Stop jumping to conclusions


----------



## Ground Elder (Jul 28, 2008)

> No, I'm not


Thank




fuck 





for 




that


----------



## Roadkill (Jul 28, 2008)

madzone said:


> What day do you think you might be in falmouth?



Thursday, probably.

Nice to see you posting again btw, madz.


----------



## madzone (Jul 28, 2008)

Roadkill said:


> Thursday, probably.


 
Bugger - I'm working there on Friday  
Oh. Actually. No I'm not  Week after next? I'm not there at all. What a twat 

I'm there on 31st and 8th.


----------



## madzone (Jul 28, 2008)

Ground Elder said:


> Thank
> 
> 
> 
> ...


 
Listen, where else would you find out what's going on in my life? I certainly don't tell you face to face


----------



## Roadkill (Jul 28, 2008)

madzone said:


> Bugger - I'm working there on Friday
> Oh. Actually. No I'm not  Week after next? I'm not there at all. What a twat
> 
> I'm there on 31st and 8th.



Oh that's a shame.  I'd have got you a pint or two, were we about at the same time...


----------



## Meltingpot (Jul 28, 2008)

It's about three years since I was last there. "Quintessential" in Kenwyn St. is a great shop tho.

Pubs? There used to be one next to the cathedral which sold crab cakes and chips for pub lunch (was it called the crab and ale house?) as well as beer.

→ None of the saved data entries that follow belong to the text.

-- pv_equiv track=rewrite | github.com/kraemer-lab/GRAPEVNE | backend/parser/TokenizeFile.py | GetMembershipFromList
-- ===== SOURCE A (Python) =====
-- def GetMembershipFromList(blocks):
--     '''Return membership indices indicating which block each line belongs to'''
--     index = 0
--     lastblock = 0
--     block_membership = blocks  # populate vector
--     for ix, block in enumerate(blocks):
--         if block != lastblock:
--             index += 1
--             lastblock = block
--         block_membership[ix] = index
--     return block_membership
-- ===== SOURCE B (Python) =====
-- from itertools import accumulate
--
-- def GetMembershipFromList(blocks):
--     '''Return membership indices indicating which block each line belongs to'''
--     orig = list(blocks)
--     flags = [1 if x != (orig[i - 1] if i > 0 else 0) else 0 for i, x in enumerate(orig)]
--     blocks[:] = list(accumulate(flags))
--     return blocks
-- ===== Notes on version B (the rewrite author's own statement) =====
-- stated objective: alternative
-- what changed: Replaces the stateful conditional-increment loop by a flags-then-prefix-sum decomposition: mark each position whose value differs from its predecessor (0 before the first), then itertools.accumulate gives the membership indices, written back in place.
import Mathlib
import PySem

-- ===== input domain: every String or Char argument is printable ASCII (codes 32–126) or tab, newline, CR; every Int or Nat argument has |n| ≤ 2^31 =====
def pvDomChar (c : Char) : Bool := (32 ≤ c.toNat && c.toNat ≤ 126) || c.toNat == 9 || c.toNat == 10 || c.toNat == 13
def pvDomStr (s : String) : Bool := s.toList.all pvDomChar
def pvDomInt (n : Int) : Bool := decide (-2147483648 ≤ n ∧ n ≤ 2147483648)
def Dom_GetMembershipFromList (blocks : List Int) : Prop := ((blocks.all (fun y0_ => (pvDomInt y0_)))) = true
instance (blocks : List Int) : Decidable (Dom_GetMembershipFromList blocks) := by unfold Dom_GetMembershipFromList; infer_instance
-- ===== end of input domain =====

-- B replaces A's stateful conditional-increment loop by change-flags plus a running prefix sum (same cost, different decomposition); A mutates its argument in place, equivalence here is about the return value.
-- ===== PORT A =====
-- loop over enumerate(blocks) with state (index, lastblock), writing index at each position
def pvAloop (bs : List Int) (index lastblock : Int) : List Int :=
  match bs with
  | [] => []
  | b :: rest =>
      if b != lastblock then (index + 1) :: pvAloop rest (index + 1) b
      else index :: pvAloop rest index lastblock

def GetMembershipFromList (blocks : List Int) : List Int :=
  pvAloop blocks 0 0

-- ===== PORT B =====
-- flag[i] = 1 if orig[i] != predecessor (0 for the first) else 0
def pvFlags (orig : List Int) : List Int :=
  List.zipWith (fun x p => if x != p then (1 : Int) else 0) orig (0 :: orig)

-- itertools.accumulate: running sums
def pvAccum (acc : Int) (fs : List Int) : List Int :=
  match fs with
  | [] => []
  | f :: rest => (acc + f) :: pvAccum (acc + f) rest

def GetMembershipFromList_alt (blocks : List Int) : List Int :=
  pvAccum 0 (pvFlags blocks)

-- ===== PRECONDITION & SPEC =====
def Spec_GetMembershipFromList (blocks : List Int) (out : List Int) : Prop := out = GetMembershipFromList_alt blocks
instance (blocks : List Int) (out : List Int) : Decidable (Spec_GetMembershipFromList blocks out) := by unfold Spec_GetMembershipFromList; infer_instance

-- ===== CLAIM (what is proved, stated in full; the proofs are below) =====
def Claim_equal_GetMembershipFromList : Prop := ∀ (blocks : List Int), Dom_GetMembershipFromList blocks → Spec_GetMembershipFromList blocks (GetMembershipFromList blocks)

-- ===== LEMMAS AND PROOFS =====

lemma pvAloop_eq_accum (bs : List Int) (index lastblock : Int) :
    pvAloop bs index lastblock
      = pvAccum index (List.zipWith (fun x p => if x != p then (1 : Int) else 0) bs (lastblock :: bs)) := by
  induction bs generalizing index lastblock with
  | nil => rfl
  | cons b rest ih =>
      by_cases h : b = lastblock
      · subst h
        simp [pvAloop, pvAccum, ih]
      · simp [pvAloop, pvAccum, h, ih]

-- ===== VERDICT (by name: the statement is the Claim_ definition above) =====
theorem GetMembershipFromList_spec : Claim_equal_GetMembershipFromList := by
  intro blocks _
  show GetMembershipFromList blocks = GetMembershipFromList_alt blocks
  simpa [GetMembershipFromList, GetMembershipFromList_alt, pvFlags] using
    pvAloop_eq_accum blocks 0 0
theorem pvMask_len (n : Nat) (i : Int) (h0 : 0 ≤ i) (h1 : i < 2 ^ n) :
    n ≤ (PySem.Chars.zfill (PySem.Int.toBinChars i) (n : Int)).length ∧
    List.countP (fun c => c == '1') (PySem.Chars.zfill (PySem.Int.toBinChars i) (n : Int)) ≤ n := by
  have hlen := PySem.Chars.length_zfill (PySem.Int.toBinChars i) (n : Int)
  rw [Int.toNat_natCast] at hlen
  constructor
  · omega
  · rcases Nat.eq_zero_or_pos n with hn | hn
    · subst hn
      have : i = 0 := by omega
      subst this
      decide
    · have hd : (PySem.Int.toBinChars i).length ≤ n := by
        unfold PySem.Int.toBinChars
        rw [if_neg (by omega)]
        apply Nat.toDigits_length 2 i.toNat n hn
        have : (i.toNat : Int) < ((2 : Nat) ^ n : Nat) := by
          push_cast; omega
        exact_mod_cast this
      calc List.countP _ _ ≤ (PySem.Chars.zfill (PySem.Int.toBinChars i) (n : Int)).length :=
            List.countP_le_length
        _ ≤ n := by omega

theorem pvMaskA_eq (n : Nat) (i : Int) (h0 : 0 ≤ i) :
    PySem.Chars.zfill (PySem.List.slice (PySem.Int.toBinChars0b i) (some 2) none) (n : Int) =
      PySem.Chars.zfill (PySem.Int.toBinChars i) (n : Int) := by
  have harg : PySem.List.slice (PySem.Int.toBinChars0b i) (some 2) none
      = PySem.Int.toBinChars i := by
    rw [PySem.List.slice_some_none]
    unfold PySem.Int.toBinChars PySem.Int.toBinChars0b
    rw [if_neg (by omega), if_neg (by omega)]
    simp [PySem.List.clampIdx]
  rw [harg]

theorem pvVal_toDigits (j : Nat) : pvVal (Nat.toDigits 2 j) = j := by
  induction j using Nat.strong_induction_on with
  | _ j ih =>
    rw [Nat.toDigits_eq_if (by norm_num)]
    by_cases hj : j < 2
    · rw [if_pos hj]
      interval_cases j <;> decide
    · rw [if_neg hj]
      unfold pvVal
      rw [List.foldl_append, List.foldl_cons, List.foldl_nil]
      rw [show (Nat.toDigits 2 (j / 2)).foldl (fun a c => 2 * a + (if c = '1' then 1 else 0)) 0
            = pvVal (Nat.toDigits 2 (j / 2)) from rfl]
      rw [ih (j / 2) (by omega)]
      have h2 : j % 2 < 2 := Nat.mod_lt _ (by norm_num)
      interval_cases h : j % 2 <;> simp [Nat.digitChar] <;> omega

theorem pvVal_pad (k : Nat) (cs : List Char) :
    pvVal (List.replicate k '0' ++ cs) = pvVal cs := by
  induction k with
  | zero => simp
  | succ k ih =>
    rw [List.replicate_succ, List.cons_append]
    unfold pvVal
    rw [List.foldl_cons]
    simpa [pvVal] using ih

theorem pvZfill_pad (cs : List Char) (n : Nat) (hlen : cs.length ≤ n)
    (h01 : ∀ c ∈ cs, c = '0' ∨ c = '1') :
    PySem.Chars.zfill cs (n : Int) = List.replicate (n - cs.length) '0' ++ cs := by
  unfold PySem.Chars.zfill
  by_cases hw : (n : Int) ≤ (cs.length : Int)
  · rw [if_pos hw]
    have : n = cs.length := by omega
    simp [this]
  · rw [if_neg hw]
    cases cs with
    | nil => simp
    | cons c0 rest =>
      have hc0 := h01 c0 (List.mem_cons_self ..)
      dsimp only
      rw [if_neg (by rcases hc0 with h' | h' <;> simp [h'])]
      simp

-- the p-th character of format(i,'b').zfill(n) is bit (n-1-p) of i
theorem pvMask_getD (n p : Nat) (iN : Nat) (hp : p < n) (hi : iN < 2 ^ n) :
    (PySem.Chars.zfill (PySem.Int.toBinChars (iN : Int)) (n : Int)).getD p ' '
      = if iN.testBit (n - 1 - p) then '1' else '0' := by
  have hn : 0 < n := by omega
  have hdig : PySem.Int.toBinChars (iN : Int) = Nat.toDigits 2 iN := by
    unfold PySem.Int.toBinChars
    rw [if_neg (by omega)]
    simp
  have hdlen : (Nat.toDigits 2 iN).length ≤ n := by
    apply Nat.toDigits_length 2 iN n hn
    exact_mod_cast hi
  rw [hdig, pvZfill_pad _ _ hdlen (pvToDigits01 iN)]
  set mask := List.replicate (n - (Nat.toDigits 2 iN).length) '0' ++ Nat.toDigits 2 iN with hm
  have hmlen : mask.length = n := by simp [hm]; omega
  have hval : pvVal mask = iN := by rw [hm, pvVal_pad, pvVal_toDigits]
  have := pvVal_testBit mask p (by omega)
  rw [hmlen, hval] at this
  have h01 : mask.getD p ' ' = '0' ∨ mask.getD p ' ' = '1' := by
    have hmem : mask.getD p ' ' ∈ mask := by
      rw [List.getD_eq_getElem?_getD, List.getElem?_eq_getElem (by omega)]
      exact List.getElem_mem _
    have : ∀ c ∈ mask, c = '0' ∨ c = '1' := by
      intro c hc
      rw [hm] at hc
      rcases List.mem_append.mp hc with h' | h'
      · left; exact List.eq_of_mem_replicate h'
      · exact pvToDigits01 iN c h'
    exact this _ hmem
  rcases h01 with h' | h' <;> rw [h'] at this ⊢ <;> simp at this <;> simp [this]
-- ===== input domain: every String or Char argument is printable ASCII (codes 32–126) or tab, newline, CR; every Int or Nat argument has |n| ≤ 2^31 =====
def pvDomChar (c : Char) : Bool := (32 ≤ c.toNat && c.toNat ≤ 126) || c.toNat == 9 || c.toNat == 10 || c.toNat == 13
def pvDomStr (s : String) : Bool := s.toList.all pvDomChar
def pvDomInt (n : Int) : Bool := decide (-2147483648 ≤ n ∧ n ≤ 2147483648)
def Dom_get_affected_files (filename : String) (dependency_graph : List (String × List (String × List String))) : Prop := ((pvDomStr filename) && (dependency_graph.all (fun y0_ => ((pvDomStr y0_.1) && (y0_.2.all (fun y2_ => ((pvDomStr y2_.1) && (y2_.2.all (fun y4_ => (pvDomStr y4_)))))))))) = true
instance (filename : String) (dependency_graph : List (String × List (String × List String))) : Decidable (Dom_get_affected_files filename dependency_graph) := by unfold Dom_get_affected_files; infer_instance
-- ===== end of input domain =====

-- B replaces A's recursive closure by an iterative DFS with an explicit stack (children pushed
-- reversed, so the left-to-right preorder, duplicates included, is identical); objective: alternative.

-- ===== PORT A =====
-- recursive_search: fuel is only a totality guard (under Pre_ the recursion depth is < fuel);
-- the 'none' branch is Python's KeyError (excluded by Pre_).
def recA (g : List (String × List (String × List String))) : Nat → String → List String → List String
  | 0, _, acc => acc
  | f + 1, node, acc =>
    let acc2 := acc ++ [node]
    match (PySem.Dict.mk g).get? node with
    | none => acc2
    | some info =>
      match (PySem.Dict.mk info).get? "imported_by" with
      | some names => names.foldl (fun a c => recA g f c a) acc2
      | none => acc2

def get_affected_files (filename : String) (dependency_graph : List (String × List (String × List String))) : List String :=
  recA dependency_graph (dependency_graph.length + 1) filename []

-- ===== PORT B =====
-- worst-case iteration count of the stack loop under Pre_ (totality guard for the while loop)
def totalNames (g : List (String × List (String × List String))) : Nat :=
  (g.map (fun p => (p.2.map (fun q => q.2.length)).sum)).sum

-- the Lean list is the Python stack with its top (last element) at the head, so
-- 'stack.pop()' is taking the head and 'stack.extend(reversed(names))' is 'names ++ rest'.
def loopB (g : List (String × List (String × List String))) : Nat → List String → List String → List String
  | 0, acc, _ => acc
  | _ + 1, acc, [] => acc
  | f + 1, acc, node :: rest =>
    match (PySem.Dict.mk g).get? node with
    | none => acc ++ [node]   -- Python: KeyError after the append (excluded by Pre_)
    | some info =>
      match (PySem.Dict.mk info).get? "imported_by" with
      | some names => loopB g f (acc ++ [node]) (names ++ rest)
      | none => loopB g f (acc ++ [node]) rest

def get_affected_files_alt (filename : String) (dependency_graph : List (String × List (String × List String))) : List String :=
  loopB dependency_graph ((2 + totalNames dependency_graph) ^ (dependency_graph.length + 1)) [] [filename]

-- ===== PRECONDITION & SPEC =====
-- the 'imported_by' children of a node (empty for a missing node / missing key)
def childrenOf (g : List (String × List (String × List String))) (node : String) : List String :=
  match (PySem.Dict.mk g).get? node with
  | some info => ((PySem.Dict.mk info).get? "imported_by").getD []
  | none => []

-- Bounded edge-reachability of the INPUT graph: the nodes reachable from a by 1..f 'imported_by'
-- edges (a property of the graph, independent of either program's traversal, accumulator or order;
-- f = g.length bounds nothing is lost, since a duplicate-free edge-path has at most g.length nodes).
def dreach (g : List (String × List (String × List String))) : Nat → String → List String
  | 0, _ => []
  | f + 1, a => (childrenOf g a).flatMap (fun c => c :: dreach g f c)

-- the nodes reachable from filename
def RS (g : List (String × List (String × List String))) (fn : String) : List String :=
  fn :: dreach g g.length fn

-- Pre_: every node reachable from filename is a key of the graph (otherwise Python raises
-- KeyError) and no reachable node lies on a cycle (otherwise the Python recursion diverges).
def Pre_get_affected_files (filename : String) (dependency_graph : List (String × List (String × List String))) : Prop :=
  (∀ x ∈ RS dependency_graph filename, x ∈ dependency_graph.map Prod.fst) ∧
  (∀ x ∈ RS dependency_graph filename, x ∉ dreach dependency_graph dependency_graph.length x)

instance (filename : String) (dependency_graph : List (String × List (String × List String))) : Decidable (Pre_get_affected_files filename dependency_graph) := by unfold Pre_get_affected_files; infer_instance

def pvWitness_get_affected_files : String × (List (String × List (String × List String))) :=
  ("a", [("a", [("imported_by", ["b", "c"])]), ("b", [("imported_by", ["c"])]), ("c", [])])

def Spec_get_affected_files (filename : String) (dependency_graph : List (String × List (String × List String))) (out : List String) : Prop := out = get_affected_files_alt filename dependency_graph
instance (filename : String) (dependency_graph : List (String × List (String × List String))) (out : List String) : Decidable (Spec_get_affected_files filename dependency_graph out) := by unfold Spec_get_affected_files; infer_instance

-- ===== CLAIM (what is proved, stated in full; the proofs are below) =====
def Claim_equal_get_affected_files : Prop := ∀ (filename : String) (dependency_graph : List (String × List (String × List String))), Dom_get_affected_files filename dependency_graph → Pre_get_affected_files filename dependency_graph → Spec_get_affected_files filename dependency_graph (get_affected_files filename dependency_graph)

-- ===== LEMMAS AND PROOFS =====

-- x a key of g ⟺ the dict lookup succeeds
lemma keys_get? (g : List (String × List (String × List String))) (x : String)
    (hx : x ∈ g.map Prod.fst) : ∃ info, (PySem.Dict.mk g).get? x = some info := by
  cases h : (PySem.Dict.mk g).get? x with
  | some info => exact ⟨info, rfl⟩
  | none =>
    rw [PySem.Dict.get?_eq_none_iff_not_mem_keys] at h
    simp only [PySem.Dict.keys_mk] at h
    exact absurd (by simpa using hx) h

lemma dreach_succ_eq (g : List (String × List (String × List String))) (f : Nat) (a : String) :
    dreach g (f + 1) a = (childrenOf g a).flatMap (fun c => c :: dreach g f c) := rfl

lemma mem_dreach_succ (g : List (String × List (String × List String))) (f : Nat)
    (a x : String) : x ∈ dreach g (f + 1) a ↔
      ∃ c ∈ childrenOf g a, x = c ∨ x ∈ dreach g f c := by
  rw [dreach_succ_eq]
  simp only [List.mem_flatMap, List.mem_cons]

lemma dreach_mono (g : List (String × List (String × List String))) :
    ∀ f1 f2 a x, f1 ≤ f2 → x ∈ dreach g f1 a → x ∈ dreach g f2 a := by
  intro f1
  induction f1 with
  | zero => intro f2 a x _ hx; simp [dreach] at hx
  | succ f ih =>
    intro f2 a x hle hx
    obtain ⟨f2', rfl⟩ : ∃ f2', f2 = f2' + 1 := ⟨f2 - 1, by omega⟩
    rw [mem_dreach_succ] at hx ⊢
    obtain ⟨c, hc, hx⟩ := hx
    refine ⟨c, hc, ?_⟩
    rcases hx with rfl | hx
    · exact Or.inl rfl
    · exact Or.inr (ih f2' c x (by omega) hx)

lemma dreach_child (g : List (String × List (String × List String))) (f : Nat)
    {a c : String} (hc : c ∈ childrenOf g a) : c ∈ dreach g (f + 1) a := by
  rw [mem_dreach_succ]
  exact ⟨c, hc, Or.inl rfl⟩

lemma dreach_snoc (g : List (String × List (String × List String))) :
    ∀ f a b c, b ∈ dreach g f a → c ∈ childrenOf g b → c ∈ dreach g (f + 1) a := by
  intro f
  induction f with
  | zero => intro a b c hb; simp [dreach] at hb
  | succ f ih =>
    intro a b c hb hc
    rw [mem_dreach_succ] at hb ⊢
    obtain ⟨d, hd, hb⟩ := hb
    refine ⟨d, hd, ?_⟩
    rcases hb with rfl | hb
    · exact Or.inr (dreach_mono g 1 (f + 1) b c (by omega) (dreach_child g 0 hc))
    · exact Or.inr (ih d b c hb hc)

-- along a reversed edge-path, the head is reachable from every later element
lemma head_reach (g : List (String × List (String × List String))) :
    ∀ (l : List String) (node : String),
      List.IsChain (fun a b => a ∈ childrenOf g b) (node :: l) →
      ∀ x ∈ l, node ∈ dreach g l.length x := by
  intro l
  induction l with
  | nil => intro node _ x hx; simp at hx
  | cons y l2 ih =>
    intro node hch x hx
    rw [List.isChain_cons_cons] at hch
    rcases List.mem_cons.1 hx with rfl | hx
    · exact dreach_mono g 1 (l2.length + 1) x node (by omega) (dreach_child g 0 hch.1)
    · exact dreach_snoc g l2.length x y node (ih y hch.2 x hx) hch.1

lemma nodup_len (g : List (String × List (String × List String))) (p : List String)
    (hn : p.Nodup) (hk : ∀ x ∈ p, x ∈ g.map Prod.fst) : p.length ≤ g.length := by
  have := (hn.subperm hk).length_le
  simpa using this

-- invariant: node is the endpoint of a duplicate-free reversed edge-path l from fn inside RS
def InvP (g : List (String × List (String × List String))) (fn node : String)
    (l : List String) : Prop :=
  List.IsChain (fun a b => a ∈ childrenOf g b) (node :: l) ∧
  (node :: l).getLast? = some fn ∧
  (node :: l).Nodup ∧
  ∀ x ∈ node :: l, x ∈ RS g fn

lemma invp_len (g : List (String × List (String × List String))) {fn node : String}
    {l : List String}
    (h1 : ∀ x ∈ RS g fn, x ∈ g.map Prod.fst)
    (hI : InvP g fn node l) : (node :: l).length ≤ g.length :=
  nodup_len g _ hI.2.2.1 (fun x hx => h1 x (hI.2.2.2 x hx))

lemma invp_ext (g : List (String × List (String × List String))) {fn node c : String}
    {l : List String}
    (h1 : ∀ x ∈ RS g fn, x ∈ g.map Prod.fst)
    (h2 : ∀ x ∈ RS g fn, x ∉ dreach g g.length x)
    (hI : InvP g fn node l) (hc : c ∈ childrenOf g node) : InvP g fn c (node :: l) := by
  obtain ⟨hch, hlast, hnd, hrs⟩ := hI
  have hch' : List.IsChain (fun a b => a ∈ childrenOf g b) (c :: node :: l) :=
    List.isChain_cons_cons.2 ⟨hc, hch⟩
  have hlen : (node :: l).length ≤ g.length :=
    invp_len g h1 ⟨hch, hlast, hnd, hrs⟩
  have hreach : ∀ x ∈ node :: l, c ∈ dreach g (node :: l).length x :=
    head_reach g (node :: l) c hch'
  have hnotmem : c ∉ node :: l := by
    intro hmem
    exact h2 c (hrs c hmem)
      (dreach_mono g (node :: l).length g.length c c hlen (hreach c hmem))
  have hfn : fn ∈ node :: l := List.mem_of_getLast? hlast
  have hcRS : c ∈ RS g fn := by
    have : c ∈ dreach g g.length fn :=
      dreach_mono g (node :: l).length g.length fn c hlen (hreach fn hfn)
    exact List.mem_cons.2 (Or.inr this)
  refine ⟨hch', ?_, List.nodup_cons.2 ⟨hnotmem, hnd⟩, ?_⟩
  · rw [List.getLast?_cons_cons]; exact hlast
  · intro x hx
    rcases List.mem_cons.1 hx with rfl | hx
    · exact hcRS
    · exact hrs x hx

There's a veggie restaurant, again in Kenwyn St., but I think it's a bit pricey.

There's a good independent record shop in one of the alleyways off Pydar St. not far from the cathedral, I can't think of the name.

Carleys is a good wholefood / organic shop on St Austell Rd that does some of the best veggie seed baps I've seen anywhere.

Er, that's it really. It's gone very trendy and up market now.


----------



## Ground Elder (Jul 28, 2008)

Carleys has closed.


----------



## Meltingpot (Jul 28, 2008)

Oh bummer. Closed, not just moved?


----------



## Geri (Jul 28, 2008)

There used to be a lovely pub on the road up to the station - the Admiral Boscawan, really small place with Jenga and other games to play. I think it's called Richmonds bar or something now. There isn't really much in Truro at all, but it's handy for getting to other places.


----------



## gentlegreen (Jul 28, 2008)

10 miles from the seaside 

Cornwall's handy for that.


----------



## Ground Elder (Jul 28, 2008)

The shop's closed so they can concentrate on making peanut butter for the masses.

The veggie restaurant used to be called Feast but is now  Lettuce and Lovage. 

The one thing I do really like about Truro is the museum. What are you doing there?


----------



## Roadkill (Jul 28, 2008)

Ground Elder said:


> The one thing I do really like about Truro is the museum. What are you doing there?



There's a collection of papers in the archive I need to look at.


----------



## two sheds (Jul 28, 2008)

Roadkill said:


> There's a collection of papers in the archive I need to look at.



Yep museum's good. I went to look at the Jenkins mining map collection there but I didn't get there till 1.15 and it's closed at 1 on a saturday.


----------



## Paulie Tandoori (Jul 28, 2008)

Pasties 

Cathedral is prolly worth a look round if you fancy a bit of sight seeing, relatively recent addition to the place. Cinema is pretty good. Pubs, not so sure i must admit. The trains are ok from there so you could go up to penzance or even St Ives if you want.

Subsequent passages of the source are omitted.